-- pv_equiv track=rewrite | github.com/Mechatronics-SDSU/software-workflow-intro | src/example/styling_guide_ex_4.py | fibonacci_correct
-- ===== SOURCE A (Python) =====
-- def fibonacci_correct(num_a: int, num_b: int) -> list:
--     """
--     Calculates the fibonacci sequence to 10 numbers.
--     a + b = c, a = b, b = c Are the 3 basic operations.
--     :param num_a: the initial a value.
--     :param num_b: the initial b value.
--     :return: list object with all results.
--     """
--     ret_val = [num_a, num_b]
--     for i in range(2, 10):
--         num_c = num_a + num_b
--         ret_val.append(num_c)
--         num_a = num_b
--         num_b = num_c
--     return ret_val
-- ===== SOURCE B (Python) =====
-- # Closed form: term_k = c_a*num_a + c_b*num_b with precomputed Fibonacci coefficients.
-- _COEFFS = [(1, 0), (0, 1), (1, 1), (1, 2), (2, 3), (3, 5), (5, 8), (8, 13), (13, 21), (21, 34)]
--
-- def fibonacci_correct(num_a: int, num_b: int) -> list:
--     return [ca * num_a + cb * num_b for ca, cb in _COEFFS]
-- ===== Notes on version B (the rewrite author's own statement) =====
-- stated objective: alternative
-- what changed: Replaces the rolling a+b recurrence loop with a comprehension over ten precomputed Fibonacci coefficient pairs, computing each term as a closed-form linear combination ca*num_a + cb*num_b of the seeds.
import Mathlib
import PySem

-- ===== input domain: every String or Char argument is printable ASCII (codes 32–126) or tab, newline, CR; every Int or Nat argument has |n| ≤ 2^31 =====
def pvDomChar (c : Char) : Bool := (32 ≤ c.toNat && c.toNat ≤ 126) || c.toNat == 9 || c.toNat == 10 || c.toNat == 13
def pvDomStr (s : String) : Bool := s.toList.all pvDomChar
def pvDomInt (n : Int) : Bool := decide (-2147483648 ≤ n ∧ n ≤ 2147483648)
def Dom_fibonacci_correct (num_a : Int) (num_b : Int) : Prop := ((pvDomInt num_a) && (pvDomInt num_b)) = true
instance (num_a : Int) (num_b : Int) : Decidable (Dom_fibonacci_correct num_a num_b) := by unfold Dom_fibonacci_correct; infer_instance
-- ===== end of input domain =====

-- B replaces A's rolling-variable recurrence loop with a table of Fibonacci coefficient pairs mapped to closed-form linear combinations of the seeds (objective: alternative).


-- ===== PORT A =====
-- Literal port of A: fold over range(2,10) carrying (ret_val, num_a, num_b).
def fibonacci_correct (num_a : Int) (num_b : Int) : List Int :=
  (((PySem.List.pyRange 2 10 1).foldl
      (fun (st : List Int × Int × Int) (_ : Int) =>
        let ret_val := st.1
        let num_a := st.2.1
        let num_b := st.2.2
        let num_c := num_a + num_b
        (ret_val ++ [num_c], num_b, num_c))
      ([num_a, num_b], num_a, num_b))).1

-- ===== PORT B =====
-- B: each term is a closed-form linear combination of the two seeds.
def fibCoeffs : List (Int × Int) :=
  [(1, 0), (0, 1), (1, 1), (1, 2), (2, 3), (3, 5), (5, 8), (8, 13), (13, 21), (21, 34)]

def fibonacci_correct_alt (num_a : Int) (num_b : Int) : List Int :=
  fibCoeffs.map (fun p => p.1 * num_a + p.2 * num_b)

-- ===== PRECONDITION & SPEC =====
def Spec_fibonacci_correct (num_a : Int) (num_b : Int) (out : List Int) : Prop := out = fibonacci_correct_alt num_a num_b
instance (num_a : Int) (num_b : Int) (out : List Int) : Decidable (Spec_fibonacci_correct num_a num_b out) := by unfold Spec_fibonacci_correct; infer_instance

-- ===== CLAIM (what is proved, stated in full; the proofs are below) =====
def Claim_equal_fibonacci_correct : Prop := ∀ (num_a : Int) (num_b : Int), Dom_fibonacci_correct num_a num_b → Spec_fibonacci_correct num_a num_b (fibonacci_correct num_a num_b)

-- ===== LEMMAS AND PROOFS =====

-- ===== VERDICT (by name: the statement is the Claim_ definition above) =====
theorem fibonacci_correct_spec : Claim_equal_fibonacci_correct := by
  intro num_a num_b _
  unfold Spec_fibonacci_correct fibonacci_correct fibonacci_correct_alt fibCoeffs
  simp [PySem.List.pyRange, List.range_succ]
  omega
________________
**Activity:** The answer is the run of lines above from the line containing "def fibCoeffs : List" through the line containing "def Spec_fibonacci_correct (num_a", copied exactly and alone.

**Solution to this task:**
def fibCoeffs : List (Int × Int) :=
  [(1, 0), (0, 1), (1, 1), (1, 2), (2, 3), (3, 5), (5, 8), (8, 13), (13, 21), (21, 34)]

def fibonacci_correct_alt (num_a : Int) (num_b : Int) : List Int :=
  fibCoeffs.map (fun p => p.1 * num_a + p.2 * num_b)

-- ===== PRECONDITION & SPEC =====
def Spec_fibonacci_correct (num_a : Int) (num_b : Int) (out : List Int) : Prop := out = fibonacci_correct_alt num_a num_b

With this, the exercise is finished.